-- pv_equiv track=rewrite | github.com/alyalsayed/Graduation_Project | utils/utils.py | reverse_arabic
-- ===== SOURCE A (Python) =====
-- def reverse_arabic(text):
--     segments = []
--     current_segment = ""
--     is_number = text[0].isdigit()
--
--     for char in text:
--         if char.isdigit() == is_number:
--             current_segment += char
--         else:
--             if current_segment:
--                 segments.append(current_segment)
--             current_segment = char
--             is_number = not is_number
--
--     segments.append(current_segment)
--
--     reversed_text = ""
--     for segment in segments:
--         if segment[0].isdigit():
--             reversed_text += segment
--         else:
--             reversed_text = segment[::-1] + reversed_text
--
--     return reversed_text
-- ===== SOURCE B (Python) =====
-- def reverse_arabic(text):
--     non_digits = ''.join(reversed([c for c in text if not c.isdigit()]))
--     digits = ''.join(c for c in text if c.isdigit())
--     return non_digits + digits
-- ===== Notes on version B (the rewrite author's own statement) =====
-- stated objective: simpler
-- what changed: B drops A's run-segmentation pass and segment fold entirely: it makes two straight filtered passes (reversed non-digit characters, then digit characters in order) and concatenates them.
-- crash fix: On the empty string A raises IndexError (it reads text[0] before looping) while B naturally returns ''. — e.g. on reverse_arabic(""): A raises IndexError, B returns ""
import Mathlib
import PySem

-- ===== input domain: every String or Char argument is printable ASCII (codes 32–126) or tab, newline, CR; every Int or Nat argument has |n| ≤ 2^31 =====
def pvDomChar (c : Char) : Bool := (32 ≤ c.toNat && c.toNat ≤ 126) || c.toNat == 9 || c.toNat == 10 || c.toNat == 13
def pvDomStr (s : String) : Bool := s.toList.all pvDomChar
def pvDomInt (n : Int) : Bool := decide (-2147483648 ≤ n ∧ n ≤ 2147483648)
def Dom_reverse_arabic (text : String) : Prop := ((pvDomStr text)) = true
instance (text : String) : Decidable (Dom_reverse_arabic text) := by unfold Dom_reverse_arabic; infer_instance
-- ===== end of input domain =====

-- B replaces A's run-segmentation pass and segment fold by two simple filtered passes
-- (reversed non-digits ++ digits in order); objective: simpler. A raises IndexError on "",
-- excluded by Pre_; B returns "" there (Raises_ block).


-- ===== PORT A =====
-- first loop of A: state (segments, current_segment, is_number), over the remaining chars
def revArabicLoop1 : List (List Char) → List Char → Bool → List Char →
    List (List Char) × List Char × Bool
  | segs, cur, isnum, [] => (segs, cur, isnum)
  | segs, cur, isnum, c :: rest =>
    if PySem.Chars.isdigit c == isnum then
      revArabicLoop1 segs (cur ++ [c]) isnum rest
    else
      revArabicLoop1 (if cur ≠ [] then segs ++ [cur] else segs) [c] (!isnum) rest

-- second loop of A: fold the segments into reversed_text.
-- segment[0] is ported as headD ' ' (under Pre_ every segment is nonempty, so it never defaults).
def revArabicLoop2 : List (List Char) → List Char → List Char
  | [], rt => rt
  | seg :: rest, rt =>
    if PySem.Chars.isdigit (seg.headD ' ') then revArabicLoop2 rest (rt ++ seg)
    else revArabicLoop2 rest (seg.reverse ++ rt)

-- text[0].isdigit() is ported as isdigit (headD ' '); on the empty string Python raises
-- IndexError, which Pre_ excludes.
def reverse_arabic (text : String) : String :=
  String.ofList (revArabicLoop2
    ((revArabicLoop1 [] [] (PySem.Chars.isdigit (text.toList.headD ' ')) text.toList).1
      ++ [(revArabicLoop1 [] [] (PySem.Chars.isdigit (text.toList.headD ' ')) text.toList).2.1])
    [])

-- ===== PORT B =====
def reverse_arabic_alt (text : String) : String :=
  String.ofList ((text.toList.filter (fun c => !PySem.Chars.isdigit c)).reverse
             ++ text.toList.filter (fun c => PySem.Chars.isdigit c))

-- ===== PRECONDITION & SPEC =====
-- Pre_ excludes only the empty string, on which A raises IndexError at text[0].
def Pre_reverse_arabic (text : String) : Prop := text ≠ ""
instance (text : String) : Decidable (Pre_reverse_arabic text) := by unfold Pre_reverse_arabic; infer_instance
def pvWitness_reverse_arabic : String := "ab12cd"

-- On the empty string A raises IndexError (it reads text[0] before looping) while B naturally returns ''.
def Raises_reverse_arabic (text : String) : Prop := text = ""
instance (text : String) : Decidable (Raises_reverse_arabic text) := by unfold Raises_reverse_arabic; infer_instance
def pvRaiseWitness_reverse_arabic : String := ""
def pvRaiseWitnessOut_reverse_arabic : String := ""

def Spec_reverse_arabic (text : String) (out : String) : Prop := out = reverse_arabic_alt text
instance (text : String) (out : String) : Decidable (Spec_reverse_arabic text out) := by unfold Spec_reverse_arabic; infer_instance

-- ===== CLAIM (what is proved, stated in full; the proofs are below) =====
def Claim_equal_reverse_arabic : Prop := ∀ (text : String), Dom_reverse_arabic text → Pre_reverse_arabic text → Spec_reverse_arabic text (reverse_arabic text)
def Claim_raises_reverse_arabic : Prop := (∀ (text : String), Dom_reverse_arabic text → Raises_reverse_arabic text → ¬ Pre_reverse_arabic text) ∧ (Dom_reverse_arabic (pvRaiseWitness_reverse_arabic) ∧ Raises_reverse_arabic (pvRaiseWitness_reverse_arabic) ∧ reverse_arabic_alt (pvRaiseWitness_reverse_arabic) = pvRaiseWitnessOut_reverse_arabic)

-- ===== LEMMAS AND PROOFS =====

-- a segment is homogeneous: all its characters have the same digit-class b
def Homog (seg : List Char) : Prop := ∃ b, ∀ c ∈ seg, PySem.Chars.isdigit c = b

theorem loop2_char (segs : List (List Char)) (h : ∀ seg ∈ segs, Homog seg) (rt : List Char) :
    revArabicLoop2 segs rt =
      (segs.flatten.filter (fun c => !PySem.Chars.isdigit c)).reverse ++ rt
        ++ segs.flatten.filter (fun c => PySem.Chars.isdigit c) := by
  induction segs generalizing rt with
  | nil => simp [revArabicLoop2]
  | cons seg rest ih =>
    obtain ⟨b, hb⟩ := h seg (by simp)
    have hrest : ∀ s ∈ rest, Homog s := fun s hs => h s (by simp [hs])
    cases seg with
    | nil =>
      simp [revArabicLoop2, PySem.Chars.isdigit, ih hrest]
    | cons c cs =>
      have hc : PySem.Chars.isdigit c = b := hb c (by simp)
      have hfd : (c :: cs).filter (fun x => PySem.Chars.isdigit x) =
          if b then c :: cs else [] := by
        cases b <;> simp_all [List.filter_eq_self, List.filter_eq_nil_iff]
      have hfn : (c :: cs).filter (fun x => !PySem.Chars.isdigit x) =
          if b then [] else c :: cs := by
        cases b <;> simp_all [List.filter_eq_self, List.filter_eq_nil_iff]
      simp only [revArabicLoop2, List.headD_cons, hc]
      rw [List.flatten_cons, List.filter_append, List.filter_append, hfd, hfn]
      cases b with
      | true => simp [ih hrest]
      | false => simp [ih hrest]

theorem loop1_char (rest : List Char) :
    ∀ (segs : List (List Char)) (cur : List Char) (isnum : Bool),
      (∀ seg ∈ segs, Homog seg) → (∀ c ∈ cur, PySem.Chars.isdigit c = isnum) →
      let s := revArabicLoop1 segs cur isnum rest
      (∀ seg ∈ s.1 ++ [s.2.1], Homog seg) ∧
        (s.1 ++ [s.2.1]).flatten = (segs ++ [cur]).flatten ++ rest := by
  induction rest with
  | nil =>
    intro segs cur isnum hsegs hcur
    refine ⟨?_, by simp [revArabicLoop1]⟩
    intro seg hseg
    simp [revArabicLoop1] at hseg
    rcases hseg with h | h
    · exact hsegs seg h
    · exact ⟨isnum, h ▸ hcur⟩
  | cons c rest ih =>
    intro segs cur isnum hsegs hcur
    simp only [revArabicLoop1]
    by_cases hc : PySem.Chars.isdigit c = isnum
    · simp only [hc, beq_self_eq_true, if_true]
      have hcur' : ∀ x ∈ cur ++ [c], PySem.Chars.isdigit x = isnum := by
        intro x hx; rcases List.mem_append.mp hx with h | h
        · exact hcur x h
        · simp at h; subst h; exact hc
      obtain ⟨h1, h2⟩ := ih segs (cur ++ [c]) isnum hsegs hcur'
      exact ⟨h1, by simp [h2]⟩
    · simp only [beq_iff_eq, hc, if_false]
      have hnew : ∀ x ∈ [c], PySem.Chars.isdigit x = !isnum := by
        intro x hx
        rw [List.mem_singleton] at hx; subst hx
        cases hd : PySem.Chars.isdigit x <;> cases hn : isnum <;> simp_all
      by_cases hcurne : cur ≠ []
      · rw [if_pos hcurne]
        have hsegs' : ∀ seg ∈ segs ++ [cur], Homog seg := by
          intro seg hseg
          rcases List.mem_append.mp hseg with h | h
          · exact hsegs seg h
          · simp at h; exact ⟨isnum, h ▸ hcur⟩
        obtain ⟨h1, h2⟩ := ih (segs ++ [cur]) [c] (!isnum) hsegs' hnew
        exact ⟨h1, by simp [h2]⟩
      · rw [if_neg hcurne]
        obtain ⟨h1, h2⟩ := ih segs [c] (!isnum) hsegs hnew
        have : cur = [] := by simpa using hcurne
        subst this
        exact ⟨h1, by simp [h2]⟩

-- ===== VERDICT (by name: the statement is the Claim_ definition above) =====
theorem reverse_arabic_spec : Claim_equal_reverse_arabic := by
  intro text _ _
  unfold Spec_reverse_arabic reverse_arabic reverse_arabic_alt
  obtain ⟨h1, h2⟩ := loop1_char text.toList [] [] (PySem.Chars.isdigit (text.toList.headD ' '))
    (by simp) (by simp)
  rw [loop2_char _ h1]
  simp at h2
  simp [h2]

@[simp] theorem reverse_arabic_raises : Claim_raises_reverse_arabic := by
  unfold Claim_raises_reverse_arabic
  exact ⟨fun text _ hr => by simp [Pre_reverse_arabic, Raises_reverse_arabic] at hr ⊢; exact hr, by decide⟩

* * *

- **Required action**: Every line of the material above that has the string "instance" needs pulling out.

- **Your response**:
instance (text : String) : Decidable (Dom_reverse_arabic text) := by unfold Dom_reverse_arabic; infer_instance
instance (text : String) : Decidable (Pre_reverse_arabic text) := by unfold Pre_reverse_arabic; infer_instance
instance (text : String) : Decidable (Raises_reverse_arabic text) := by unfold Raises_reverse_arabic; infer_instance
instance (text : String) (out : String) : Decidable (Spec_reverse_arabic text out) := by unfold Spec_reverse_arabic; infer_instance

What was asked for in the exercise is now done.